[Collected data]
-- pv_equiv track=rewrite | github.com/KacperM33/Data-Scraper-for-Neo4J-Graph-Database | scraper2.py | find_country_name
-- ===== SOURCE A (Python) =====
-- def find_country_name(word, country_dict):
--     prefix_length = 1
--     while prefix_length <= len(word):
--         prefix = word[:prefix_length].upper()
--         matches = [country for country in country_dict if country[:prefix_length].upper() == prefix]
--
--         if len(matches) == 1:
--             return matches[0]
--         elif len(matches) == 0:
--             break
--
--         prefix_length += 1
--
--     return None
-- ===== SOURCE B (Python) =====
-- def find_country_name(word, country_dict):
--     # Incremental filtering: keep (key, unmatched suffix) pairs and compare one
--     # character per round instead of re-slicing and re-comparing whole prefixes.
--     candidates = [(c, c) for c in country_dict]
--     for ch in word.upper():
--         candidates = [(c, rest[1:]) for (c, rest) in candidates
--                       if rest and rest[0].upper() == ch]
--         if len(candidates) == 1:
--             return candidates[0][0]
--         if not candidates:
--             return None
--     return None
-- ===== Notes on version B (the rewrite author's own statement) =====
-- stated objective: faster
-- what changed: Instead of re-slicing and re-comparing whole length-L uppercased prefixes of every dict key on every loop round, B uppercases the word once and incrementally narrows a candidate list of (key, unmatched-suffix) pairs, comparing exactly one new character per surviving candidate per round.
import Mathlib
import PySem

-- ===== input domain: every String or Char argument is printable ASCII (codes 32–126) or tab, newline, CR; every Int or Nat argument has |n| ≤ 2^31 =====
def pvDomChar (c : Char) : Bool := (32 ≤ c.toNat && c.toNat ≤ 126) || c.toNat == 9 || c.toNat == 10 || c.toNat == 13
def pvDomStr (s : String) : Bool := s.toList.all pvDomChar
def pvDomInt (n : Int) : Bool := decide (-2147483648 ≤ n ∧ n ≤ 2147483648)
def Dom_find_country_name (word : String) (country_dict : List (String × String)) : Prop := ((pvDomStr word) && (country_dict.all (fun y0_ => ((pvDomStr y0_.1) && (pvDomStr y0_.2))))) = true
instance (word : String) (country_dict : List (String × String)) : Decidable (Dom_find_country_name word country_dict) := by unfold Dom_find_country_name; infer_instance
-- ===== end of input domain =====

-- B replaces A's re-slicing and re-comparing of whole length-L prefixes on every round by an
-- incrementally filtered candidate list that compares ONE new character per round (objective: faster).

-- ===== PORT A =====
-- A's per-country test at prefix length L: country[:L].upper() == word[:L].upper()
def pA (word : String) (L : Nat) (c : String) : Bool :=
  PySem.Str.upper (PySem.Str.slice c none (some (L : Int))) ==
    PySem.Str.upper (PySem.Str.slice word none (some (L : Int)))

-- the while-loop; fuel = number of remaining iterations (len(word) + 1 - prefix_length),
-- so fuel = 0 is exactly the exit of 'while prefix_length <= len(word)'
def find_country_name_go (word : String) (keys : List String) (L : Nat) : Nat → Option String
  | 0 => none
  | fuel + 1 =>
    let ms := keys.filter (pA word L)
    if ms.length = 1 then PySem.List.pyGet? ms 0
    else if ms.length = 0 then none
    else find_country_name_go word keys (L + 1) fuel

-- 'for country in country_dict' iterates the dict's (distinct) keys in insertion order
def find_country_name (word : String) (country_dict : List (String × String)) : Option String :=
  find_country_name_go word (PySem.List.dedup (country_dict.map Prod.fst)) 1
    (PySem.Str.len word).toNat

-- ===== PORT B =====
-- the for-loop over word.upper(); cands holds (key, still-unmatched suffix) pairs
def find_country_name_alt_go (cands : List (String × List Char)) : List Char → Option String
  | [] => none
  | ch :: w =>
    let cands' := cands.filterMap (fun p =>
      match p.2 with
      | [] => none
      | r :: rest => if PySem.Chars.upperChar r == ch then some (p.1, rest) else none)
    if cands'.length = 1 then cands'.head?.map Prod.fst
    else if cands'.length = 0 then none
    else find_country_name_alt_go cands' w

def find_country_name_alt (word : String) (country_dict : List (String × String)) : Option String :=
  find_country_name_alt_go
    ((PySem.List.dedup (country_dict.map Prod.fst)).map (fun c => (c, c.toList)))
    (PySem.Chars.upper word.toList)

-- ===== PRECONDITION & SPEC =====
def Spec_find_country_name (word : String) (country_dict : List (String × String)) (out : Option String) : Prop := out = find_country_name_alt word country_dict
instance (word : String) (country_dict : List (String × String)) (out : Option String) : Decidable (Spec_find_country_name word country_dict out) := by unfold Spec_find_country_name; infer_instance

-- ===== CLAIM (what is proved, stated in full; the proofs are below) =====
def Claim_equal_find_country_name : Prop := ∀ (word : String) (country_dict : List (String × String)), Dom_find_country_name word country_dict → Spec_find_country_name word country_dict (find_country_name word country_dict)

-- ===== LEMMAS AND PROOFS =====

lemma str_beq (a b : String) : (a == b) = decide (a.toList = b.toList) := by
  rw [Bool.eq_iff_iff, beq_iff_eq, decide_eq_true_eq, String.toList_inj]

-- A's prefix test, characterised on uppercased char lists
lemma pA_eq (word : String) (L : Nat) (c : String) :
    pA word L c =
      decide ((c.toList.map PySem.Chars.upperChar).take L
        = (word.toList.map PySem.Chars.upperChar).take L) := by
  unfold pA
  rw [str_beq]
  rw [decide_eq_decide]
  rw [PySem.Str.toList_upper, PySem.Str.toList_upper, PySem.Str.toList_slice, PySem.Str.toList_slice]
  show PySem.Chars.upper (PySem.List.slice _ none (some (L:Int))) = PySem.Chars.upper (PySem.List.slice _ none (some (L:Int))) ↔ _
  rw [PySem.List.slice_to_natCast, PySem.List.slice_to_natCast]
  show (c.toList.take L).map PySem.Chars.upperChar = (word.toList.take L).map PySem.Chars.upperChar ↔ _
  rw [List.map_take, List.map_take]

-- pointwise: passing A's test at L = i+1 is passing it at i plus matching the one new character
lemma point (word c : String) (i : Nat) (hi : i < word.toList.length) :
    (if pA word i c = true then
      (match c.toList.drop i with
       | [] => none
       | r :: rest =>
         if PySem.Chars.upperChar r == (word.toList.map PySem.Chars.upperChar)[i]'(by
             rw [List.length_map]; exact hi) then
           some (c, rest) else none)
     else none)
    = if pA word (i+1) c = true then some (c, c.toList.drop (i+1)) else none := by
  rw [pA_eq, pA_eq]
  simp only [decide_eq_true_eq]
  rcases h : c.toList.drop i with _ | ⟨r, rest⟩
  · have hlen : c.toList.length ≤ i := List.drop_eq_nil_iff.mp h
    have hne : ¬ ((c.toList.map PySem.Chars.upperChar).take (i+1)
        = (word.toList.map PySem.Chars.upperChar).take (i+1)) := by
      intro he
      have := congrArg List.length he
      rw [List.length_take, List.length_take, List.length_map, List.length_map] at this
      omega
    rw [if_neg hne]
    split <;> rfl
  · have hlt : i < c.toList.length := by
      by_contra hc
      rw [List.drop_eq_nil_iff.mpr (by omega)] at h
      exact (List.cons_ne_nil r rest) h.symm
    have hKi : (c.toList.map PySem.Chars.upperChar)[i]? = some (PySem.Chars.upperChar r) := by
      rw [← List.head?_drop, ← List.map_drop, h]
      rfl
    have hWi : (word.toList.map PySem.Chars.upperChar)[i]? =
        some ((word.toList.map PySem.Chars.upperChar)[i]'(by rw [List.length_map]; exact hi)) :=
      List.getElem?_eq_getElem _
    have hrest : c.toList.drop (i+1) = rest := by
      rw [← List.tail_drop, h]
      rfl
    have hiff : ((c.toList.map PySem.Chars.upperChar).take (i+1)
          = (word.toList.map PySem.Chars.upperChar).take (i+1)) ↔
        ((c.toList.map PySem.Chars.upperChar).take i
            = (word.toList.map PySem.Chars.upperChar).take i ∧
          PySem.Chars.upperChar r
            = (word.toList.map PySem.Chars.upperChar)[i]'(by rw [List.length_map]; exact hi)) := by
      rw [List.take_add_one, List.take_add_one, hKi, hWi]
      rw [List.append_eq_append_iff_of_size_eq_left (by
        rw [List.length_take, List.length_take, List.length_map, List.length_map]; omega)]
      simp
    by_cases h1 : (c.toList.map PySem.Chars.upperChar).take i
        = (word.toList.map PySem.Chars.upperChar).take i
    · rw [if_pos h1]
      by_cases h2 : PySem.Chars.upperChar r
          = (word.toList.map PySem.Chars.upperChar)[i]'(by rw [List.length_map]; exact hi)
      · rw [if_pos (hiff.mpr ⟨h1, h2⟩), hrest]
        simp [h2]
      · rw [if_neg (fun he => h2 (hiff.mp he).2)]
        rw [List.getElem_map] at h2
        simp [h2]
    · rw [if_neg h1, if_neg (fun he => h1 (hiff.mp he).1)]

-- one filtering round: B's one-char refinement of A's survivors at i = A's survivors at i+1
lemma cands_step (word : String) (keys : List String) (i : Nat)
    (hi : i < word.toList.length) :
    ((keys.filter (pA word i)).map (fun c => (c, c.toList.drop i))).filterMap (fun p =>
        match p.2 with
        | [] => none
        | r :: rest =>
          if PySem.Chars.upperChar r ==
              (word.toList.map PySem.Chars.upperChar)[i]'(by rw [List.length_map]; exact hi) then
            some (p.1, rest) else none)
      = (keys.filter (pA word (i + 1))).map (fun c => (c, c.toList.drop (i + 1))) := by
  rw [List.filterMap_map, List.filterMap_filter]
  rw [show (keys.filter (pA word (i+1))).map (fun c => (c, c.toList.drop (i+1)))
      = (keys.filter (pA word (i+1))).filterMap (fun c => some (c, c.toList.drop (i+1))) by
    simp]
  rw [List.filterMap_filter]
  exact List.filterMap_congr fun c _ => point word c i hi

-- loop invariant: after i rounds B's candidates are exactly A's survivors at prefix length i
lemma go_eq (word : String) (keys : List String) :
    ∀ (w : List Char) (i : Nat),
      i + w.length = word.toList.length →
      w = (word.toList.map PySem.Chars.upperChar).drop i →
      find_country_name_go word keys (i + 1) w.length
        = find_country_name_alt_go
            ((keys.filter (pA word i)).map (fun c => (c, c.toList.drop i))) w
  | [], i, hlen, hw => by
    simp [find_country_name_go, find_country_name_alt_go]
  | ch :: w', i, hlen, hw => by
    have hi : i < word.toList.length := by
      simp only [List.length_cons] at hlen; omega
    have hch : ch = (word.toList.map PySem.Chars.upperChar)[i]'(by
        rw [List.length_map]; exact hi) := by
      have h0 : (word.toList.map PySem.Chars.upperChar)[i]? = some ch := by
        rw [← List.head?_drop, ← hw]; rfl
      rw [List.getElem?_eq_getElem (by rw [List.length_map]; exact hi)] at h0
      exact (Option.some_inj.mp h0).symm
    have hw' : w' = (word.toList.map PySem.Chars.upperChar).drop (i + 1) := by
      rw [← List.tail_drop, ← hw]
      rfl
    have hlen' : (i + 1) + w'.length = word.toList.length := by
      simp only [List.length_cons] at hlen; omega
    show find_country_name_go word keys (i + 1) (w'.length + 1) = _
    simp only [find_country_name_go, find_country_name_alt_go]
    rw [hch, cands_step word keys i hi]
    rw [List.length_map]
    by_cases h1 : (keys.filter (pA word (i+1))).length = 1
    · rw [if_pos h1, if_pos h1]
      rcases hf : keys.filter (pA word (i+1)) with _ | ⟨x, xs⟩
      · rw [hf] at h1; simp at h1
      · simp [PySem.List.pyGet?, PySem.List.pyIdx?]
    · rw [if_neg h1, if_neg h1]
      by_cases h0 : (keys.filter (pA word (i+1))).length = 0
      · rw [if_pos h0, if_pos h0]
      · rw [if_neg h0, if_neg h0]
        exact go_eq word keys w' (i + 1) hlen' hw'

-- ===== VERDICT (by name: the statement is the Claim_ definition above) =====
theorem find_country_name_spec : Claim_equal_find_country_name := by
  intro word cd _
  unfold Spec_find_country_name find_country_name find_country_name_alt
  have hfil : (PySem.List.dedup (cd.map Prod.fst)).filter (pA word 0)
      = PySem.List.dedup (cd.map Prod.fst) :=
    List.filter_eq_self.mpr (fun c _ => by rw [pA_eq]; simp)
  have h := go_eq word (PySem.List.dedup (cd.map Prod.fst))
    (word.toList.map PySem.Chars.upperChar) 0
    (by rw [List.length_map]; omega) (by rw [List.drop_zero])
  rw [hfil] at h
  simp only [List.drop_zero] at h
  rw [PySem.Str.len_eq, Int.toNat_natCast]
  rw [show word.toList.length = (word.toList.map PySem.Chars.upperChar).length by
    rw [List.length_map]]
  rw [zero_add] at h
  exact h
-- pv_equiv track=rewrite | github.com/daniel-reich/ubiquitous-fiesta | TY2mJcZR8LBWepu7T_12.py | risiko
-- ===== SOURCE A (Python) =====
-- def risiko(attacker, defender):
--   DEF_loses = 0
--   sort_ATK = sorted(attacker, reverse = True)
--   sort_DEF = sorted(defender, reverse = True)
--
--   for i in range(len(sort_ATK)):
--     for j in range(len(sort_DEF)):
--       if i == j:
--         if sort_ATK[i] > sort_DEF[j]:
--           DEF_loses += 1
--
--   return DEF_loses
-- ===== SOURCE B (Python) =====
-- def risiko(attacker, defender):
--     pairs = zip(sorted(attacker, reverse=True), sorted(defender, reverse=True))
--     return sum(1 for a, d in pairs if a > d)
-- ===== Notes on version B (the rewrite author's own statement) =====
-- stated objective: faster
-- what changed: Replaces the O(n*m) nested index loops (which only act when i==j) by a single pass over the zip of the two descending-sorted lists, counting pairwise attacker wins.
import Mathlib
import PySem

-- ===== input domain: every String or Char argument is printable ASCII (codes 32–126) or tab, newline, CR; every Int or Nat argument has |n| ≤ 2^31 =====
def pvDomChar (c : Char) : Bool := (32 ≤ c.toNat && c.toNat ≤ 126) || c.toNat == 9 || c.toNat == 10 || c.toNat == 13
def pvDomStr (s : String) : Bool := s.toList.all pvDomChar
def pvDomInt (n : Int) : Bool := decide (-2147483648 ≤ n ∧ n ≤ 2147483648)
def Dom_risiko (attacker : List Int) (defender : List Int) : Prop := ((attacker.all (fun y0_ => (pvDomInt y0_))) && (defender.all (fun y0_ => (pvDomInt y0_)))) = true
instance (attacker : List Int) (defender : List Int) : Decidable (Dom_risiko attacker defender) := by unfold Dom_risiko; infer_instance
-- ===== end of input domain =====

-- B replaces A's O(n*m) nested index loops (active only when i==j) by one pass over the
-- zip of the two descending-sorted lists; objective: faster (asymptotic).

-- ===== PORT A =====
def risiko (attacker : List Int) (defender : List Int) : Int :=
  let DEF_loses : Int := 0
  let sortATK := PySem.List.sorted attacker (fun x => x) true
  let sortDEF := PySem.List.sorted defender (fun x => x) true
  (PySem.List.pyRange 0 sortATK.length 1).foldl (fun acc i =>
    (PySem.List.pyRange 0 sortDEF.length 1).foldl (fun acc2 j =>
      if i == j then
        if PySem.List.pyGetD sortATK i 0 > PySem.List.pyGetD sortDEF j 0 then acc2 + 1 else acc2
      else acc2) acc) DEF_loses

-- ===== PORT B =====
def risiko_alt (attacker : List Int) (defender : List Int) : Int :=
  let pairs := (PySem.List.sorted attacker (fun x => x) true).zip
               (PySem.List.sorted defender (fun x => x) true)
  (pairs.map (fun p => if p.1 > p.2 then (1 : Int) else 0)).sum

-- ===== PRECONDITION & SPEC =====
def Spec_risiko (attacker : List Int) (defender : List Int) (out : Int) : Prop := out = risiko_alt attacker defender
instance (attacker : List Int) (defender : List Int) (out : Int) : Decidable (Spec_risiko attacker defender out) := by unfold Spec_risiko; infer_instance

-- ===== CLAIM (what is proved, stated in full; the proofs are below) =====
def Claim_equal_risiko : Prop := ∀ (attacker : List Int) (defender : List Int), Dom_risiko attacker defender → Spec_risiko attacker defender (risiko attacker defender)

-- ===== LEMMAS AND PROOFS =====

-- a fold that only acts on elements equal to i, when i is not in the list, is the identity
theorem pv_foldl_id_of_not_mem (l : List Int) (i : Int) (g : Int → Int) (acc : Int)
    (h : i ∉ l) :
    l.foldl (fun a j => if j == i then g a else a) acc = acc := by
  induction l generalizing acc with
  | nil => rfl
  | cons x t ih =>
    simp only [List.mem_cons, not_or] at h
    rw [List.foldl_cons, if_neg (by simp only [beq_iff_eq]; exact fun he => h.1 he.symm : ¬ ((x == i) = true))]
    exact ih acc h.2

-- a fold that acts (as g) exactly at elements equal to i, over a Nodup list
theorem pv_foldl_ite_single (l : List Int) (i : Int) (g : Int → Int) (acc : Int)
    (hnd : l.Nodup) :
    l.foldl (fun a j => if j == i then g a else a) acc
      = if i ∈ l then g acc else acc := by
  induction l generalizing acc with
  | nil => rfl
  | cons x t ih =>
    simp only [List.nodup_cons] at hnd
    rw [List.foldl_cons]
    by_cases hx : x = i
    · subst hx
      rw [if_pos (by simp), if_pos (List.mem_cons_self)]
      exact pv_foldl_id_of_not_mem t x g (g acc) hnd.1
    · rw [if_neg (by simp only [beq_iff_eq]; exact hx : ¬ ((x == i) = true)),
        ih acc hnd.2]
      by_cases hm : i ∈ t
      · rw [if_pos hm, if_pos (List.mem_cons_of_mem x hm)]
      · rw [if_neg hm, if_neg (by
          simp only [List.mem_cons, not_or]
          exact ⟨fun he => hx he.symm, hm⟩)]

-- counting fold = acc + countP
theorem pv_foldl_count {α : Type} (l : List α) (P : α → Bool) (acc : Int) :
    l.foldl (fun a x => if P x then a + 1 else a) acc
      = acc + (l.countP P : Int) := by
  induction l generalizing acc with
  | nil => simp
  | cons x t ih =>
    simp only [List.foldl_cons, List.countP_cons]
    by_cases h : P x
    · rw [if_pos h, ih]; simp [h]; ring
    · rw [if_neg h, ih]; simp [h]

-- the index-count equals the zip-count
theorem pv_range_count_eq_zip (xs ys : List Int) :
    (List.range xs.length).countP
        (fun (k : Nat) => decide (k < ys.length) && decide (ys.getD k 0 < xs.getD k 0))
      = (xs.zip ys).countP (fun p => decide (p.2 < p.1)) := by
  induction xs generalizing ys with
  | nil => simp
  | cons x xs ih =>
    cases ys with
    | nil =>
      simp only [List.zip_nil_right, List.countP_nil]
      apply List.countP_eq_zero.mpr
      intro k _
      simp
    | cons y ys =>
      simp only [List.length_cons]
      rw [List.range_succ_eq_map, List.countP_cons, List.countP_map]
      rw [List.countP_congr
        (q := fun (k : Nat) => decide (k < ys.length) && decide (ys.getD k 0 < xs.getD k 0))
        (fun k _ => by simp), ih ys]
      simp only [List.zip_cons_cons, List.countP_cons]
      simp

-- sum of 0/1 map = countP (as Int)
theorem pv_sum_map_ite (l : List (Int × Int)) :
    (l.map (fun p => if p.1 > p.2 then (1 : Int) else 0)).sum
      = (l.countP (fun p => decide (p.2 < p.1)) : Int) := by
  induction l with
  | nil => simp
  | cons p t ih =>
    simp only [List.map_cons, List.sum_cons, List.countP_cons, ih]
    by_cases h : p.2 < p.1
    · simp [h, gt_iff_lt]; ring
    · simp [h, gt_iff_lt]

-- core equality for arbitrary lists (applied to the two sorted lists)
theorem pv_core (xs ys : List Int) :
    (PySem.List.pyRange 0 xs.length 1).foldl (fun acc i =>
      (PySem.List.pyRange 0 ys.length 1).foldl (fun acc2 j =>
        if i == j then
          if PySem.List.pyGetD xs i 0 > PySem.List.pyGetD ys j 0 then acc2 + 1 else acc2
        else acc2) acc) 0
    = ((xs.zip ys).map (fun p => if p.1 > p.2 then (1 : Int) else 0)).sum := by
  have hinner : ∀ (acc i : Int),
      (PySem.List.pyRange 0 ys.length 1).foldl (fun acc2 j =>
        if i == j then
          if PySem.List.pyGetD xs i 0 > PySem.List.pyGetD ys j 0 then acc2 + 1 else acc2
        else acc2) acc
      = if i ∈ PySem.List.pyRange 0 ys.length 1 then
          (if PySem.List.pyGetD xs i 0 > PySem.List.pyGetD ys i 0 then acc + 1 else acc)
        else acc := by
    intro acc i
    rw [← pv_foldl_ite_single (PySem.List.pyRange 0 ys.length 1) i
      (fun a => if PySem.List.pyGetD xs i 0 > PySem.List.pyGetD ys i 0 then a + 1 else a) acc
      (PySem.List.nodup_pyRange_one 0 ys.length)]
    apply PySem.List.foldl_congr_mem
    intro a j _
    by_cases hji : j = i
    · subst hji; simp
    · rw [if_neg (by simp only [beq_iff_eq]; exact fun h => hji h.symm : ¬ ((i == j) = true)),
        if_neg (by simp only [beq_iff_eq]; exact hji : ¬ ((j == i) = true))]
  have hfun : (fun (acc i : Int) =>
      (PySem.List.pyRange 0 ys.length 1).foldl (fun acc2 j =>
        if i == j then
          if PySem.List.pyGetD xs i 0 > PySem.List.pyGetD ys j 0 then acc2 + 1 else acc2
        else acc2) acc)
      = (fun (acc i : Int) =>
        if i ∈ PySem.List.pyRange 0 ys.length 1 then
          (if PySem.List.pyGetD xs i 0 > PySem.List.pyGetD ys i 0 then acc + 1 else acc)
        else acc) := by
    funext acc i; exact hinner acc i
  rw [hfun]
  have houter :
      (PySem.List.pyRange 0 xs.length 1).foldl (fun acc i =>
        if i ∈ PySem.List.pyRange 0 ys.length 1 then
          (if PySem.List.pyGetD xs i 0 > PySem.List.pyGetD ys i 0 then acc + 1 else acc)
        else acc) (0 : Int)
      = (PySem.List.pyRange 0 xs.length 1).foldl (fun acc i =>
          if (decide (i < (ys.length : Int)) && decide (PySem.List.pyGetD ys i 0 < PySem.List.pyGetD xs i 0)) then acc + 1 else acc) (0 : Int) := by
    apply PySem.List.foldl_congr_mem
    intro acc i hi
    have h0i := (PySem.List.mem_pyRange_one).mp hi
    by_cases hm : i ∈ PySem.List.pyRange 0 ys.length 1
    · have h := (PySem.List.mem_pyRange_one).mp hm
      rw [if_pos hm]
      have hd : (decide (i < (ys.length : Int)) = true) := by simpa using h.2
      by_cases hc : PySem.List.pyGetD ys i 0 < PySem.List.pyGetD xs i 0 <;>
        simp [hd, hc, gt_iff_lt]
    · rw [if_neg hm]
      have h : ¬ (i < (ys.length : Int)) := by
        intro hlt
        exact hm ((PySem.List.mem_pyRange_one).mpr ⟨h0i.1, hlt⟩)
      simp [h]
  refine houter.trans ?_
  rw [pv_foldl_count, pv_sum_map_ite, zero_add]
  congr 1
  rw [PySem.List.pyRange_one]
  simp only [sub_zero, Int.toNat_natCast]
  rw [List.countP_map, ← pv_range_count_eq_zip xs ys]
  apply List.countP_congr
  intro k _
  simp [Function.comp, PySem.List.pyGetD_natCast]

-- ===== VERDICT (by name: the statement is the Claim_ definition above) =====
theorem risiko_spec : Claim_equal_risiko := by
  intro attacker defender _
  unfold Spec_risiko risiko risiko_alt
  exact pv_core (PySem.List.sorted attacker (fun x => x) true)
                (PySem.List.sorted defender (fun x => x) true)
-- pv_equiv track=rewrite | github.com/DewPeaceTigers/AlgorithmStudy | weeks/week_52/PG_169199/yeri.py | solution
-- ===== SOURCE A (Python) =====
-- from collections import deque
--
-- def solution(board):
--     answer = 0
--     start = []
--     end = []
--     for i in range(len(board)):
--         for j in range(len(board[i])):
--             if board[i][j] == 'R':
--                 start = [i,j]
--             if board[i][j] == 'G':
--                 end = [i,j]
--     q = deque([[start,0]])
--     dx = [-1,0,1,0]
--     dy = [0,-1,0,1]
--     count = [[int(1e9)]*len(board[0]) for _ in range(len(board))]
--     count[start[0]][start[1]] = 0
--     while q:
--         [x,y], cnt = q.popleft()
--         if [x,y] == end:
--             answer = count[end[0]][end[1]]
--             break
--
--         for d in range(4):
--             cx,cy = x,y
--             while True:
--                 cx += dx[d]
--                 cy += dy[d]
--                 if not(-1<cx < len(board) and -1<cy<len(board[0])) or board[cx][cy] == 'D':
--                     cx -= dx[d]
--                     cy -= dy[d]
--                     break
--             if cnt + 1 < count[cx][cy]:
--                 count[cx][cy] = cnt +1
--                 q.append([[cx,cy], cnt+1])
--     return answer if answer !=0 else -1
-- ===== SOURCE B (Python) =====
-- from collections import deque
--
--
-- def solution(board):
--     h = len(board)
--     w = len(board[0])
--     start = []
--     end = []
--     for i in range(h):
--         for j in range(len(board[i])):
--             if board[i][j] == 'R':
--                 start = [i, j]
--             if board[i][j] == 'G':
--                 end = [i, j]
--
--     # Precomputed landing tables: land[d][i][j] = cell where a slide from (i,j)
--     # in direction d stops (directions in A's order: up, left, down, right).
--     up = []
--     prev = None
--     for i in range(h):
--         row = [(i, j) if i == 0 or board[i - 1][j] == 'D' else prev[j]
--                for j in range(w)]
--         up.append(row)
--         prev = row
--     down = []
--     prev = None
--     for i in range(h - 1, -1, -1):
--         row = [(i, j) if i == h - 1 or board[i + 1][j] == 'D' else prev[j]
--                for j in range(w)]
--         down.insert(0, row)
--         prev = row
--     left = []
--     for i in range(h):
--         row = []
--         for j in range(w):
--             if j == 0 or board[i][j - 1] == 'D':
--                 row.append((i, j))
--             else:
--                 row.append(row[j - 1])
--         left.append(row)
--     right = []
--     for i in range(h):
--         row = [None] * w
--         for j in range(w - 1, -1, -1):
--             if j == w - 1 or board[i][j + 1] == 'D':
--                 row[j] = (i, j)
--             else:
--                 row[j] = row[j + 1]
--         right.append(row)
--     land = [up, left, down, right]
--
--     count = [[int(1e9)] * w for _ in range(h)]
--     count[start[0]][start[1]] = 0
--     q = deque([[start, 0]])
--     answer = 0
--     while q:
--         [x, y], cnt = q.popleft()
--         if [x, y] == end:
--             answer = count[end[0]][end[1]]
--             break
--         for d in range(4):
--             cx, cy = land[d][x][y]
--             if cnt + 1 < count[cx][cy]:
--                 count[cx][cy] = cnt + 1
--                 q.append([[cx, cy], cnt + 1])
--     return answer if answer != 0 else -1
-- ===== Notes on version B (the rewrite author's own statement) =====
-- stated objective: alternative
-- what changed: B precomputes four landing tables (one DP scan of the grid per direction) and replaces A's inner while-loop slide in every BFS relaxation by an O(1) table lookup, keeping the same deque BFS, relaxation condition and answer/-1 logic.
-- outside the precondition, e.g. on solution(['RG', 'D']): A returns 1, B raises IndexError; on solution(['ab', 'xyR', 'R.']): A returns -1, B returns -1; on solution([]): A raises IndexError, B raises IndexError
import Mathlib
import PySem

**Your assignment:** Among the lines above, repeat exactly those from the line with "simp only [sub_zero, Int.toNat_natCast]" to the line with "[x,y], cnt = q.popleft()", counting both ends.

**Answer section:**
  simp only [sub_zero, Int.toNat_natCast]
  rw [List.countP_map, ← pv_range_count_eq_zip xs ys]
  apply List.countP_congr
  intro k _
  simp [Function.comp, PySem.List.pyGetD_natCast]

-- ===== VERDICT (by name: the statement is the Claim_ definition above) =====
theorem risiko_spec : Claim_equal_risiko := by
  intro attacker defender _
  unfold Spec_risiko risiko risiko_alt
  exact pv_core (PySem.List.sorted attacker (fun x => x) true)
                (PySem.List.sorted defender (fun x => x) true)
-- pv_equiv track=rewrite | github.com/DewPeaceTigers/AlgorithmStudy | weeks/week_52/PG_169199/yeri.py | solution
-- ===== SOURCE A (Python) =====
-- from collections import deque
--
-- def solution(board):
--     answer = 0
--     start = []
--     end = []
--     for i in range(len(board)):
--         for j in range(len(board[i])):
--             if board[i][j] == 'R':
--                 start = [i,j]
--             if board[i][j] == 'G':
--                 end = [i,j]
--     q = deque([[start,0]])
--     dx = [-1,0,1,0]
--     dy = [0,-1,0,1]
--     count = [[int(1e9)]*len(board[0]) for _ in range(len(board))]
--     count[start[0]][start[1]] = 0
--     while q:
--         [x,y], cnt = q.popleft()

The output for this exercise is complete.